Escribiendo para el New York Review of Books en 1965, Frank Kermode afirmó que “el destino específico de la novela, considerada como un género, es el de estar siempre muriendo”. Y proseguía afirmando que la muerte de la novela era “el material sin el que la literatura moderna es inimaginable”. Esta cuestión de la muerte de la literatura es de hecho tan antigua como la propia literatura. Se puede rastrear hasta Juvenal y Tácito, pasando por David Shields, Samuel Richardson, y llegando a los escribas del fin-de-siècle. Para Richard B. Schwartz, el asunto empezó a torcerse en el Renacimiento tardío: “la Literatura en mayúsculas realmente murió con la aristocracia que la consumía” (After the Death of Literature, 1997). Según Steiner, el declive comenzó con la crisis lingüística que acompañó al auge de la novela.

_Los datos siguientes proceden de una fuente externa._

-- pv_equiv track=rewrite | github.com/rhgkstjf/python | programmers/level2/배달/code.py | solution
-- ===== SOURCE A (Python) =====
-- import heapq
--
-- def solution(N, road, K):
--     answer = 0
--
--     dist = [999999]*(N+1)
--     PriorityQ = []
--     heapq.heappush(PriorityQ, (1,0))
--     dist[1] = 0
--
--     while PriorityQ:
--         cnode, c_weight = heapq.heappop(PriorityQ)
--         for start, end, weight in road:
--             cost_evl = c_weight + weight
--             if start == cnode and cost_evl < dist[end]:
--                 dist[end] = cost_evl
--                 heapq.heappush(PriorityQ, (end, cost_evl))
--             elif end == cnode and cost_evl < dist[start]:
--                 dist[start] = cost_evl
--                 heapq.heappush(PriorityQ, (start, cost_evl))
--
--     answer = len([i for i in dist if i <= K])
--
--
--
--     return answer
-- ===== SOURCE B (Python) =====
-- import heapq
--
-- def solution(N, road, K):
--     # Faster: an adjacency index built once, so each pop relaxes only the
--     # popped node's incident edges instead of rescanning the whole road list.
--     adj = {}
--     for s, e, w in road:
--         adj.setdefault(s, []).append((e, w))
--         adj.setdefault(e, []).append((s, w))
--     dist = [999999] * (N + 1)
--     dist[1] = 0
--     pq = [(1, 0)]
--     while pq:
--         node, d = heapq.heappop(pq)
--         for nb, w in adj.get(node, []):
--             nd = d + w
--             if nd < dist[nb]:
--                 dist[nb] = nd
--                 heapq.heappush(pq, (nb, nd))
--     return sum(1 for x in dist if x <= K)
-- ===== Notes on version B (the rewrite author's own statement) =====
-- stated objective: faster
-- what changed: B builds an adjacency-list index of the road edges once and, on each heap pop, relaxes only the popped node's incident edges, instead of A's rescan of the entire road list on every pop; the count is a single accumulator pass.
-- outside the precondition, e.g. on solution(5, [(1, 2, 500000), (2, 3, 600000), (3, 100, 1)], 5): A returns 1, B returns 1; on solution(5, [(1, 2, 500000), (2, 3, 600000), (3, 4, -1)], 5): A returns 1, B returns 1; on solution(2, [(100, 100, 1)], 5): A returns 1, B returns 1
import Mathlib
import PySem

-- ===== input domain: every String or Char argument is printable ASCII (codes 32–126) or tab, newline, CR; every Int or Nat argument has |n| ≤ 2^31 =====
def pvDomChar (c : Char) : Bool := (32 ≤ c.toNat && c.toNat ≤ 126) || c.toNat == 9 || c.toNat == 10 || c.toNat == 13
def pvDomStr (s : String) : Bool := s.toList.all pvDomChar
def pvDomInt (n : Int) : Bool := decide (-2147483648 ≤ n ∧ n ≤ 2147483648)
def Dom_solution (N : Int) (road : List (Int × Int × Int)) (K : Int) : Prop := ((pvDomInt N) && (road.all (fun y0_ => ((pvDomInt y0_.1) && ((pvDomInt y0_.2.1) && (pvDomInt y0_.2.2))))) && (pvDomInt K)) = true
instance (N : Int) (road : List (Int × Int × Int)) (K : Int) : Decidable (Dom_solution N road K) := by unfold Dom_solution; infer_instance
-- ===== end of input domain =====

-- B builds an adjacency index of the road list once and relaxes only the popped node's
-- incident edges, instead of A's rescan of the whole road list on every heap pop
-- (objective: faster); return values are identical, neither program mutates its arguments.
-- Shared between the ports: pvIdx, Python's list-index normalisation (exact for
-- -(len) ≤ i < len, the range Pre_ admits), and pvFuel, a termination guard only
-- (both loops stop when the queue empties).

def pvIdx (e : Int) (len : Nat) : Nat := (if e < 0 then e + (len : Int) else e).toNat

def pvFuel (N : Int) (road : List (Int × Int × Int)) : Nat := (N.toNat + road.length + 2) * 1000000

-- ===== PORT A =====
-- heapq's pop of the least (node, cost) tuple: first lexicographic minimum, removed.
def pvLexLt (a b : Int × Int) : Bool := a.1 < b.1 || (a.1 == b.1 && a.2 < b.2)

def pvHeapPop (pq : List (Int × Int)) : Option ((Int × Int) × List (Int × Int)) :=
  match pq with
  | [] => none
  | x :: xs =>
      let m := xs.foldl (fun a b => if pvLexLt b a then b else a) x
      some (m, (x :: xs).erase m)

-- dist[e] read/write with Python's wraparound (reads off the list default to 999999;
-- under Pre_ every index A touches is in range, where this is exact).
def pvGet (dist : List Int) (e : Int) : Int := dist.getD (pvIdx e dist.length) 999999

def pvSet (dist : List Int) (e : Int) (v : Int) : List Int := dist.set (pvIdx e dist.length) v

def solAStep (cnode cw : Int) (st : List Int × List (Int × Int)) (t : Int × Int × Int) :
    List Int × List (Int × Int) :=
  let cost := cw + t.2.2
  if t.1 = cnode ∧ cost < pvGet st.1 t.2.1 then
    (pvSet st.1 t.2.1 cost, st.2 ++ [(t.2.1, cost)])
  else if t.2.1 = cnode ∧ cost < pvGet st.1 t.1 then
    (pvSet st.1 t.1 cost, st.2 ++ [(t.1, cost)])
  else st

def solALoop (road : List (Int × Int × Int)) : Nat → List Int → List (Int × Int) → List Int
  | 0, dist, _ => dist
  | fuel + 1, dist, pq =>
    match pvHeapPop pq with
    | none => dist
    | some ((cnode, cw), pq') =>
        let st := road.foldl (solAStep cnode cw) (dist, pq')
        solALoop road fuel st.1 st.2

def solution (N : Int) (road : List (Int × Int × Int)) (K : Int) : Int :=
  let dist0 := List.replicate (N + 1).toNat 999999
  let dist1 := pvSet dist0 1 0
  let dist := solALoop road (pvFuel N road) dist1 [(1, 0)]
  ((dist.filter (fun i => i ≤ K)).length : Int)

-- ===== PORT B =====
-- adj: dict from node to its incident (neighbour, weight) list, built in one pass.
def mkAdj (road : List (Int × Int × Int)) : PySem.Dict Int (List (Int × Int)) :=
  road.foldl
    (fun d t =>
      (d.modify t.1 [] (· ++ [(t.2.1, t.2.2)])).modify t.2.1 [] (· ++ [(t.1, t.2.2)]))
    PySem.Dict.empty

-- dist[e] read/write, same wraparound convention as Python's list indexing.
def readD (d : List Int) (e : Int) : Int := (d.drop (pvIdx e d.length)).headD 999999

def writeD (d : List Int) (e v : Int) : List Int :=
  if pvIdx e d.length < d.length then
    d.take (pvIdx e d.length) ++ v :: d.drop (pvIdx e d.length + 1)
  else d

def relaxB (cw : Int) (st : List Int × List (Int × Int)) (p : Int × Int) :
    List Int × List (Int × Int) :=
  let nd := cw + p.2
  if nd < readD st.1 p.1 then (writeD st.1 p.1 nd, st.2 ++ [(p.1, nd)]) else st

def solBLoop (adj : PySem.Dict Int (List (Int × Int))) :
    Nat → List Int → List (Int × Int) → List Int
  | 0, dist, _ => dist
  | fuel + 1, dist, pq =>
    match PySem.List.min2? pq (fun p => p.1) (fun p => p.2) with
    | none => dist
    | some m =>
        let st := (adj.getD m.1 []).foldl (relaxB m.2) (dist, pq.erase m)
        solBLoop adj fuel st.1 st.2

def solution_alt (N : Int) (road : List (Int × Int × Int)) (K : Int) : Int :=
  let adj := mkAdj road
  let dist := solBLoop adj (pvFuel N road)
    (writeD (List.replicate (N + 1).toNat 999999) 1 0) [(1, 0)]
  dist.foldl (fun acc x => if x ≤ K then acc + 1 else acc) 0

-- ===== PRECONDITION & SPEC =====
-- pvReach road: the nodes of the INPUT graph connected to node 1 through edges of weight
-- < 999999 (a property of the input, computed as the usual closure; it does not run
-- either program). It over-approximates the nodes A's loop can ever pop.
def pvReachStep (road : List (Int × Int × Int)) (s : List Int) : List Int :=
  road.foldl
    (fun s t => if t.2.2 < 999999 ∧ (t.1 ∈ s ∨ t.2.1 ∈ s) then s ++ [t.1, t.2.1] else s) s

def pvReach (road : List (Int × Int × Int)) : List Int := (pvReachStep road)^[road.length] [1]

-- Pre_ excludes N ≤ 0 (A's dist[1] = 0 raises IndexError), edges incident to a node
-- connected to 1 whose endpoints leave Python's index range [-(N+1), N] (A raises
-- IndexError when it touches them) or whose weight is negative (A loops forever on the
-- resulting negative cycle), and out-of-range self-loops; connectivity over-approximates
-- "touched", so Pre_ also drops a few inputs whose bad edge is never actually reached,
-- on which A returns and B returns the same value (see the cited examples).
def Pre_solution (N : Int) (road : List (Int × Int × Int)) (K : Int) : Prop :=
  1 ≤ N ∧
  (∀ t ∈ road, t.1 = t.2.1 → -(N + 1) ≤ t.1 ∧ t.1 ≤ N) ∧
  (∀ t ∈ road, (t.1 ∈ pvReach road ∨ t.2.1 ∈ pvReach road) →
    (-(N + 1) ≤ t.1 ∧ t.1 ≤ N) ∧ (-(N + 1) ≤ t.2.1 ∧ t.2.1 ≤ N) ∧ 0 ≤ t.2.2)
instance (N : Int) (road : List (Int × Int × Int)) (K : Int) : Decidable (Pre_solution N road K) := by
  unfold Pre_solution; infer_instance

def pvWitness_solution : Int × (List (Int × Int × Int)) × Int := (2, [(1, 2, 1)], 2)

def Spec_solution (N : Int) (road : List (Int × Int × Int)) (K : Int) (out : Int) : Prop := out = solution_alt N road K
instance (N : Int) (road : List (Int × Int × Int)) (K : Int) (out : Int) : Decidable (Spec_solution N road K out) := by unfold Spec_solution; infer_instance

-- ===== CLAIM (what is proved, stated in full; the proofs are below) =====
def Claim_equal_solution : Prop := ∀ (N : Int) (road : List (Int × Int × Int)) (K : Int), Dom_solution N road K → Pre_solution N road K → Spec_solution N road K (solution N road K)

-- ===== LEMMAS AND PROOFS =====

-- B's reads/writes agree with A's (same Python list semantics, different shape).
theorem readD_eq (d : List Int) (e : Int) : readD d e = pvGet d e := by
  simp [readD, pvGet, List.getD_eq_getElem?_getD, List.head?_drop, List.headD_eq_head?_getD]

theorem writeD_eq (d : List Int) (e v : Int) : writeD d e v = pvSet d e v := by
  unfold writeD pvSet
  rw [List.set_eq_take_append_cons_drop]

theorem relaxB_eq (cw : Int) (st : List Int × List (Int × Int)) (p : Int × Int) :
    relaxB cw st p =
      if cw + p.2 < pvGet st.1 p.1 then (pvSet st.1 p.1 (cw + p.2), st.2 ++ [(p.1, cw + p.2)])
      else st := by
  simp [relaxB, readD_eq, writeD_eq]

-- B's pop (first lexicographic minimum, then erase) is A's pvHeapPop.
theorem min2?_foldl (xs : List (Int × Int)) :
    ∀ x : Int × Int,
      PySem.List.min2? (x :: xs) (fun p => p.1) (fun p => p.2) =
        some (xs.foldl (fun a b => if pvLexLt b a then b else a) x) := by
  induction xs with
  | nil => intro x; rfl
  | cons y ys ih =>
    intro x
    have step :
        PySem.List.min2? (x :: y :: ys) (fun p => p.1) (fun p => p.2) =
          PySem.List.min2? ((if pvLexLt y x then y else x) :: ys) (fun p => p.1) (fun p => p.2) := by
      simp only [PySem.List.min2?, List.foldl_cons]
      congr 1
      have : (decide (y.1 < x.1) || !decide (x.1 < y.1) && decide (y.2 < x.2)) = pvLexLt y x := by
        simp only [pvLexLt]
        rcases lt_trichotomy y.1 x.1 with h | h | h <;>
          simp [h, not_lt_of_gt, beq_iff_eq] <;> omega
      rw [this]; split <;> rfl
    rw [step, ih, List.foldl_cons]

-- the per-node entry list B's adjacency dict stores for key c, as a function of road
def pvEnt (c : Int) (t : Int × Int × Int) : List (Int × Int) :=
  (if t.1 = c then [(t.2.1, t.2.2)] else []) ++ (if t.2.1 = c then [(t.1, t.2.2)] else [])

theorem mkAdj_getD_gen (road : List (Int × Int × Int)) (c : Int) :
    ∀ d : PySem.Dict Int (List (Int × Int)),
      (road.foldl
        (fun d t =>
          (d.modify t.1 [] (· ++ [(t.2.1, t.2.2)])).modify t.2.1 [] (· ++ [(t.1, t.2.2)]))
        d).getD c [] = d.getD c [] ++ road.flatMap (pvEnt c) := by
  induction road with
  | nil => simp
  | cons t rest ih =>
    intro d
    simp only [List.foldl_cons, List.flatMap_cons, ih]
    unfold pvEnt
    by_cases h1 : c = t.2.1 <;> by_cases h2 : c = t.1 <;>
      simp [PySem.Dict.getD_modify, h1, h2, eq_comm] <;> simp_all [eq_comm]

theorem mkAdj_getD (road : List (Int × Int × Int)) (c : Int) :
    (mkAdj road).getD c [] = road.flatMap (pvEnt c) := by
  rw [mkAdj, mkAdj_getD_gen]; simp

theorem pvSet_length (dist : List Int) (e v : Int) : (pvSet dist e v).length = dist.length := by
  simp [pvSet]

theorem pvGet_pvSet_self (dist : List Int) (e v : Int)
    (h : pvIdx e dist.length < dist.length) : pvGet (pvSet dist e v) e = v := by
  simp [pvGet, pvSet, List.getD_eq_getElem?_getD, h]

theorem relax_head (c cw : Int) (t : Int × Int × Int) (dist : List Int) (pq : List (Int × Int))
    (hsl : t.1 = t.2.1 → pvIdx t.1 dist.length < dist.length) :
    (pvEnt c t).foldl (relaxB cw) (dist, pq) = solAStep c cw (dist, pq) t := by
  obtain ⟨s, e, w⟩ := t
  simp only [pvEnt, solAStep] at *
  by_cases hs : s = c <;> by_cases he : e = c
  · -- s = c and e = c (a self-loop at c): B's two entries yield A's single relaxation
    subst hs; subst he
    by_cases hc : cw + w < pvGet dist e
    · simp [relaxB_eq, hc, pvGet_pvSet_self _ _ _ (hsl rfl)]
    · simp [relaxB_eq, hc]
  · subst hs
    simp only [if_neg he, List.append_nil]
    by_cases hc : cw + w < pvGet dist e
    · simp [relaxB_eq, hc]
    · simp [relaxB_eq, hc, he]
  · subst he
    simp only [if_neg hs, List.nil_append]
    by_cases hc : cw + w < pvGet dist s
    · simp [relaxB_eq, hc, hs]
    · simp [relaxB_eq, hc, hs]
  · simp [hs, he]

theorem stepA_length (c cw : Int) (st : List Int × List (Int × Int)) (t : Int × Int × Int) :
    (solAStep c cw st t).1.length = st.1.length := by
  simp only [solAStep]
  split_ifs <;> simp [pvSet_length]

theorem relaxA_length (c cw : Int) (road : List (Int × Int × Int)) :
    ∀ st : List Int × List (Int × Int),
      (road.foldl (solAStep c cw) st).1.length = st.1.length := by
  induction road with
  | nil => intro st; rfl
  | cons t rest ih => intro st; rw [List.foldl_cons, ih, stepA_length]

theorem relax_eq (c cw : Int) (road : List (Int × Int × Int)) :
    ∀ (dist : List Int) (pq : List (Int × Int)),
      (∀ t ∈ road, t.1 = t.2.1 → pvIdx t.1 dist.length < dist.length) →
      (road.flatMap (pvEnt c)).foldl (relaxB cw) (dist, pq) =
        road.foldl (solAStep c cw) (dist, pq) := by
  induction road with
  | nil => intro dist pq _; rfl
  | cons t rest ih =>
    intro dist pq h
    have ht := h t (by simp)
    rw [List.flatMap_cons, List.foldl_append, relax_head c cw t dist pq ht,
      List.foldl_cons]
    have hlen : (solAStep c cw (dist, pq) t).1.length = dist.length := stepA_length c cw (dist, pq) t
    have h' : ∀ t' ∈ rest, t'.1 = t'.2.1 →
        pvIdx t'.1 (solAStep c cw (dist, pq) t).1.length < (solAStep c cw (dist, pq) t).1.length := by
      rw [hlen]; exact fun t' ht' => h t' (List.mem_cons_of_mem _ ht')
    simpa using ih (solAStep c cw (dist, pq) t).1 (solAStep c cw (dist, pq) t).2 h'

theorem loop_eq (road : List (Int × Int × Int)) (L : Nat)
    (hroad : ∀ t ∈ road, t.1 = t.2.1 → pvIdx t.1 L < L) :
    ∀ (fuel : Nat) (dist : List Int) (pq : List (Int × Int)), dist.length = L →
      solBLoop (mkAdj road) fuel dist pq = solALoop road fuel dist pq := by
  intro fuel
  induction fuel with
  | zero => intro dist pq _; rfl
  | succ fuel ih =>
    intro dist pq hlen
    rw [solBLoop, solALoop]
    cases pq with
    | nil => rfl
    | cons x xs =>
      rw [min2?_foldl xs x]
      simp only [pvHeapPop]
      rw [mkAdj_getD, relax_eq _ _ road dist _ (by simpa [hlen] using hroad)]
      exact ih _ _ (by rw [relaxA_length]; exact hlen)

-- ===== VERDICT (by name: the statement is the Claim_ definition above) =====
theorem solution_spec : Claim_equal_solution := by
  intro N road K _ hpre
  obtain ⟨hN, hsl, _⟩ := hpre
  unfold Spec_solution solution solution_alt
  simp only []
  have hb : ∀ t ∈ road, t.1 = t.2.1 → pvIdx t.1 (N + 1).toNat < (N + 1).toNat := by
    intro t ht heq
    obtain ⟨a1, a2⟩ := hsl t ht heq
    unfold pvIdx
    split_ifs <;> omega
  have hlen1 : (writeD (List.replicate (N + 1).toNat 999999) 1 0).length = (N + 1).toNat := by
    rw [writeD_eq, pvSet_length, List.length_replicate]
  rw [writeD_eq, loop_eq road (N + 1).toNat hb (pvFuel N road) _ [(1, 0)] (by simpa [writeD_eq] using hlen1)]
  rw [PySem.List.foldl_ite_add_one]
  simp [List.countP_eq_length_filter]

Después del siglo XVII (después de Milton), “la esfera del lenguaje” dejó de abarcar la mayor parte de la “experiencia y la realidad” (“The Retreat from the Word”, 1961). Las matemáticas se volvieron cada vez más difíciles de traducir al lenguaje; la pintura post-impresionista escapaba de toda verbalización; la lingüística y la filosofía destacaban el hecho de que las palabras se refieren a otras palabras… La proposición final del Tractatus (1921) de Wittgenstein atestigua esta intrusión de lo innombrable: “De lo que no se puede hablar, hay que callar”. Tan solo cuatro años antes, Kafka había conjeturado que quizá hubiera sido plausible escapar al canto de las Sirenas, pero no a su silencio.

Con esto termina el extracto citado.